Items from a dataset:
-- pv_equiv track=rewrite | github.com/slonoten/back_to_school | leetcode/python/regexp_match.py | squeeze_pattern
-- ===== SOURCE A (Python) =====
-- from typing import Tuple
--
-- def squeeze_pattern(p: str) -> Tuple[Tuple[str, bool]]:
--     pattern_full = [(f, s == '*') for f, s in  [*zip(p, p[1:] + " ")] if f != '*']
--     pattern = []
--     prev_any = None
--     for ch, is_any in pattern_full:
--         if is_any and prev_any in (ch, "*"):
--             continue
--         prev_any = ch if is_any else None
--         pattern.append((ch, is_any))
--     return tuple(pattern)
-- ===== SOURCE B (Python) =====
-- def squeeze_pattern(p: str):
--     # Scan right-to-left: a 'starred' flag replaces the successor-pairing,
--     # the result is built back-to-front and deduped against its last built
--     # token, then reversed once.
--     rev = []
--     starred = False
--     for ch in reversed(p):
--         if ch == '*':
--             starred = True
--             continue
--         tok = (ch, starred)
--         starred = False
--         if not (tok[1] and rev and rev[-1] == tok):
--             rev.append(tok)
--     rev.reverse()
--     return tuple(rev)
-- ===== Notes on version B (the rewrite author's own statement) =====
-- stated objective: alternative
-- what changed: B scans the string right-to-left carrying a star-seen flag instead of A's zip-pairing of each char with its successor, builds the result back-to-front deduping a starred token against the last built one, and reverses once; no intermediate pattern_full list and no prev_any state.
import Mathlib
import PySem

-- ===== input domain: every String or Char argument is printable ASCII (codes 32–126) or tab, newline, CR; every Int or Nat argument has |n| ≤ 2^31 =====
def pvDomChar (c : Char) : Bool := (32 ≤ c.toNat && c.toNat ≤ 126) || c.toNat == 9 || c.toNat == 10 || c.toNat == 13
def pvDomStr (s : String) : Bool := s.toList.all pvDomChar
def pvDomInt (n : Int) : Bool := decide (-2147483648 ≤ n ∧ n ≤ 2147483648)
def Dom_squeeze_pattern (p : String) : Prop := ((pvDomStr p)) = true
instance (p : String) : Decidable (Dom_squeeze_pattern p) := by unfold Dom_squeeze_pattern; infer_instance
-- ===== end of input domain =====

-- B scans the string right-to-left carrying a star-seen flag instead of pairing each char with its
-- successor, builds the result back-to-front deduping against the last built token, then reverses
-- once (objective: alternative).


-- ===== PORT A =====
def squeeze_pattern (p : String) : List (String × Bool) :=
  let cs := p.toList
  -- pattern_full = [(f, s == '*') for f, s in [*zip(p, p[1:] + " ")] if f != '*']
  let pattern_full : List (String × Bool) :=
    ((cs.zip ((cs.drop 1) ++ [' '])).filter (fun fs => fs.1 != '*')).map
      (fun fs => (String.ofList [fs.1], fs.2 == '*'))
  -- loop over pattern_full with accumulator (pattern, prev_any)
  let res := pattern_full.foldl
    (fun (st : List (String × Bool) × Option String) cb =>
      if cb.2 && (st.2 == some cb.1 || st.2 == some "*") then st
      else (st.1 ++ [cb], if cb.2 then some cb.1 else none)) ([], none)
  res.1

-- ===== PORT B =====
-- Source B: for ch in reversed(p) with state (starred, rev); a foldl over the reversed char list
def squeeze_pattern_alt (p : String) : List (String × Bool) :=
  let st := p.toList.reverse.foldl
    (fun (acc : Bool × List (String × Bool)) ch =>
      if ch == '*' then (true, acc.2)
      else
        let tok : String × Bool := (String.ofList [ch], acc.1)
        (false, if acc.1 && (acc.2.getLast? == some tok) then acc.2 else acc.2 ++ [tok]))
    (false, [])
  st.2.reverse

-- ===== PRECONDITION & SPEC =====
def Spec_squeeze_pattern (p : String) (out : List (String × Bool)) : Prop := out = squeeze_pattern_alt p
instance (p : String) (out : List (String × Bool)) : Decidable (Spec_squeeze_pattern p out) := by unfold Spec_squeeze_pattern; infer_instance

-- ===== CLAIM (what is proved, stated in full; the proofs are below) =====
def Claim_equal_squeeze_pattern : Prop := ∀ (p : String), Dom_squeeze_pattern p → Spec_squeeze_pattern p (squeeze_pattern p)

-- ===== LEMMAS AND PROOFS =====

-- forward reference recursion: both ports are proved equal to this token-wise forward pass
def pvLoopF : List Char → Option String → List (String × Bool)
  | [], _ => []
  | ch :: rest, prev =>
    if ch == '*' then pvLoopF rest prev
    else
      let isAny := rest.head? == some '*'
      let s := String.ofList [ch]
      if isAny && prev == some s then pvLoopF rest prev
      else (s, isAny) :: pvLoopF rest (if isAny then some s else none)

def pvStepA (st : List (String × Bool) × Option String) (cb : String × Bool) :
    List (String × Bool) × Option String :=
  if cb.2 && (st.2 == some cb.1 || st.2 == some "*") then st
  else (st.1 ++ [cb], if cb.2 then some cb.1 else none)

def pvFullA (cs : List Char) : List (String × Bool) :=
  ((cs.zip ((cs.drop 1) ++ [' '])).filter (fun fs => fs.1 != '*')).map
    (fun fs => (String.ofList [fs.1], fs.2 == '*'))

def pvStepB (acc : Bool × List (String × Bool)) (ch : Char) : Bool × List (String × Bool) :=
  if ch == '*' then (true, acc.2)
  else
    let tok : String × Bool := (String.ofList [ch], acc.1)
    (false, if acc.1 && (acc.2.getLast? == some tok) then acc.2 else acc.2 ++ [tok])

theorem pvFullA_cons (c : Char) (rest : List Char) :
    pvFullA (c :: rest) =
      (if c = '*' then [] else [(String.ofList [c], rest.head?.getD ' ' == '*')]) ++ pvFullA rest := by
  cases rest with
  | nil => by_cases h : c = '*' <;> simp [pvFullA, h]
  | cons r rs => by_cases h : c = '*' <;> simp [pvFullA, h]

theorem pvLoopA_eq : ∀ (cs : List Char) (acc : List (String × Bool)) (prev : Option String),
    prev ≠ some "*" →
    ((pvFullA cs).foldl pvStepA (acc, prev)).1 = acc ++ pvLoopF cs prev := by
  intro cs
  induction cs with
  | nil => intro acc prev _; simp [pvFullA, pvLoopF]
  | cons c rest ih =>
    intro acc prev hprev
    rw [pvFullA_cons, List.foldl_append]
    by_cases hc : c = '*'
    · simp only [hc, ite_true]
      simp [pvLoopF, ih acc prev hprev]
    · simp only [if_neg hc, List.foldl_cons, List.foldl_nil]
      have hne : (String.ofList [c]) ≠ "*" := by
        intro h
        have h2 : [c] = "*".toList := by
          rw [← String.toList_ofList (l := [c]), h]
        simp at h2
        exact hc h2
      have hpf : (prev == some "*") = false := by simp [hprev]
      cases hA : (rest.head? == some '*') with
      | false =>
        have hhead : (rest.head?.getD ' ' == '*') = false := by
          cases rest with
          | nil => simp
          | cons r rs => simpa using hA
        have hstep : pvStepA (acc, prev) (String.ofList [c], rest.head?.getD ' ' == '*') =
            (acc ++ [(String.ofList [c], false)], none) := by
          simp [pvStepA, hhead]
        have hA' : rest.head? ≠ some '*' := by simpa using hA
        rw [hstep, ih (acc ++ [(String.ofList [c], false)]) none (by simp)]
        simp only [pvLoopF, beq_iff_eq, if_neg hc]
        simp [hA, hA', List.append_assoc]
      | true =>
        have hhead : (rest.head?.getD ' ' == '*') = true := by
          cases rest with
          | nil => simp at hA
          | cons r rs => simpa using hA
        by_cases hp : prev = some (String.ofList [c])
        · have hstep : pvStepA (acc, prev) (String.ofList [c], rest.head?.getD ' ' == '*') =
              (acc, prev) := by
            simp [pvStepA, hhead, hp]
          have hA' : rest.head? = some '*' := by simpa using hA
          rw [hstep, ih acc prev hprev]
          simp only [pvLoopF, beq_iff_eq, if_neg hc]
          simp [hA', hp]
        · have hstep : pvStepA (acc, prev) (String.ofList [c], rest.head?.getD ' ' == '*') =
              (acc ++ [(String.ofList [c], true)], some (String.ofList [c])) := by
            have hpne : (prev == some (String.ofList [c])) = false := by simp [hp]
            simp [pvStepA, hhead, hpne, hpf]
          have hA' : rest.head? = some '*' := by simpa using hA
          rw [hstep, ih (acc ++ [(String.ofList [c], true)]) (some (String.ofList [c])) (by simp [hne])]
          simp only [pvLoopF, beq_iff_eq, if_neg hc]
          simp [hA', hp, List.append_assoc]

-- carrying prev = some s only possibly skips one leading token (s, true)
theorem pvLoopF_some : ∀ (cs : List Char) (s : String),
    pvLoopF cs (some s) =
      (if (pvLoopF cs none).head? == some (s, true) then (pvLoopF cs none).tail
       else pvLoopF cs none) := by
  intro cs
  induction cs with
  | nil => intro s; simp [pvLoopF]
  | cons c rest ih =>
    intro s
    by_cases hc : c = '*'
    · simp only [pvLoopF, hc, beq_self_eq_true, ite_true]
      exact ih s
    · have hc' : (c == '*') = false := by simp [hc]
      cases hA : (rest.head? == some '*') with
      | false =>
        simp [pvLoopF, hc', hA]
      | true =>
        by_cases hs : s = String.ofList [c]
        · simp [pvLoopF, hc', hA, hs]
        · have hsb : (some s == some (String.ofList [c])) = false := by simp [hs]
          simp [pvLoopF, hc', hA, hsb, Ne.symm hs]

-- B's reversed fold computes (flag = leading star, reverse of the forward pass)
theorem pvLoopB_eq : ∀ (cs : List Char),
    cs.reverse.foldl pvStepB (false, []) =
      ((cs.head? == some '*'), (pvLoopF cs none).reverse) := by
  intro cs
  induction cs with
  | nil => simp [pvLoopF]
  | cons c rest ih =>
    rw [List.reverse_cons, List.foldl_append, List.foldl_cons, List.foldl_nil, ih]
    by_cases hc : c = '*'
    · simp [pvStepB, hc, pvLoopF]
    · have hc' : (c == '*') = false := by simp [hc]
      cases hA : (rest.head? == some '*') with
      | false =>
        simp [pvStepB, hc', hA, pvLoopF]
      | true =>
        have hL := pvLoopF_some rest (String.ofList [c])
        cases hE : pvLoopF rest none with
        | nil =>
          rw [hE] at hL
          simp at hL
          simp [pvStepB, pvLoopF, hc', hA, hL]
        | cons x xs =>
          rw [hE] at hL
          by_cases hx : x = (String.ofList [c], true)
          · subst hx
            simp only [List.head?_cons, beq_self_eq_true, ite_true, List.tail_cons] at hL
            simp [pvStepB, pvLoopF, hc', hA, hL]
          · have hx' : ((x :: xs).head? == some (String.ofList [c], true)) = false := by
              simp [hx]
            rw [hx', if_neg (by simp)] at hL
            have hxb : (x == (String.ofList [c], true)) = false := by simp [hx]
            simp [pvStepB, pvLoopF, hc', hA, hL, hxb]

-- ===== VERDICT (by name: the statement is the Claim_ definition above) =====
theorem squeeze_pattern_spec : Claim_equal_squeeze_pattern := by
  intro p _
  unfold Spec_squeeze_pattern
  show ((pvFullA p.toList).foldl pvStepA ([], none)).1 =
    ((p.toList.reverse.foldl pvStepB (false, [])).2).reverse
  rw [pvLoopA_eq p.toList [] none (by simp), pvLoopB_eq p.toList]
  simp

■ The problem ■
Of the lines above, extract only those from the line with "-- forward reference" to the line with "only [hc, ite_true]", both included, exactly as written.

■ Worked solution ■
-- forward reference recursion: both ports are proved equal to this token-wise forward pass
def pvLoopF : List Char → Option String → List (String × Bool)
  | [], _ => []
  | ch :: rest, prev =>
    if ch == '*' then pvLoopF rest prev
    else
      let isAny := rest.head? == some '*'
      let s := String.ofList [ch]
      if isAny && prev == some s then pvLoopF rest prev
      else (s, isAny) :: pvLoopF rest (if isAny then some s else none)

def pvStepA (st : List (String × Bool) × Option String) (cb : String × Bool) :
    List (String × Bool) × Option String :=
  if cb.2 && (st.2 == some cb.1 || st.2 == some "*") then st
  else (st.1 ++ [cb], if cb.2 then some cb.1 else none)

def pvFullA (cs : List Char) : List (String × Bool) :=
  ((cs.zip ((cs.drop 1) ++ [' '])).filter (fun fs => fs.1 != '*')).map
    (fun fs => (String.ofList [fs.1], fs.2 == '*'))

def pvStepB (acc : Bool × List (String × Bool)) (ch : Char) : Bool × List (String × Bool) :=
  if ch == '*' then (true, acc.2)
  else
    let tok : String × Bool := (String.ofList [ch], acc.1)
    (false, if acc.1 && (acc.2.getLast? == some tok) then acc.2 else acc.2 ++ [tok])

theorem pvFullA_cons (c : Char) (rest : List Char) :
    pvFullA (c :: rest) =
      (if c = '*' then [] else [(String.ofList [c], rest.head?.getD ' ' == '*')]) ++ pvFullA rest := by
  cases rest with
  | nil => by_cases h : c = '*' <;> simp [pvFullA, h]
  | cons r rs => by_cases h : c = '*' <;> simp [pvFullA, h]

theorem pvLoopA_eq : ∀ (cs : List Char) (acc : List (String × Bool)) (prev : Option String),
    prev ≠ some "*" →
    ((pvFullA cs).foldl pvStepA (acc, prev)).1 = acc ++ pvLoopF cs prev := by
  intro cs
  induction cs with
  | nil => intro acc prev _; simp [pvFullA, pvLoopF]
  | cons c rest ih =>
    intro acc prev hprev
    rw [pvFullA_cons, List.foldl_append]
    by_cases hc : c = '*'
    · simp only [hc, ite_true]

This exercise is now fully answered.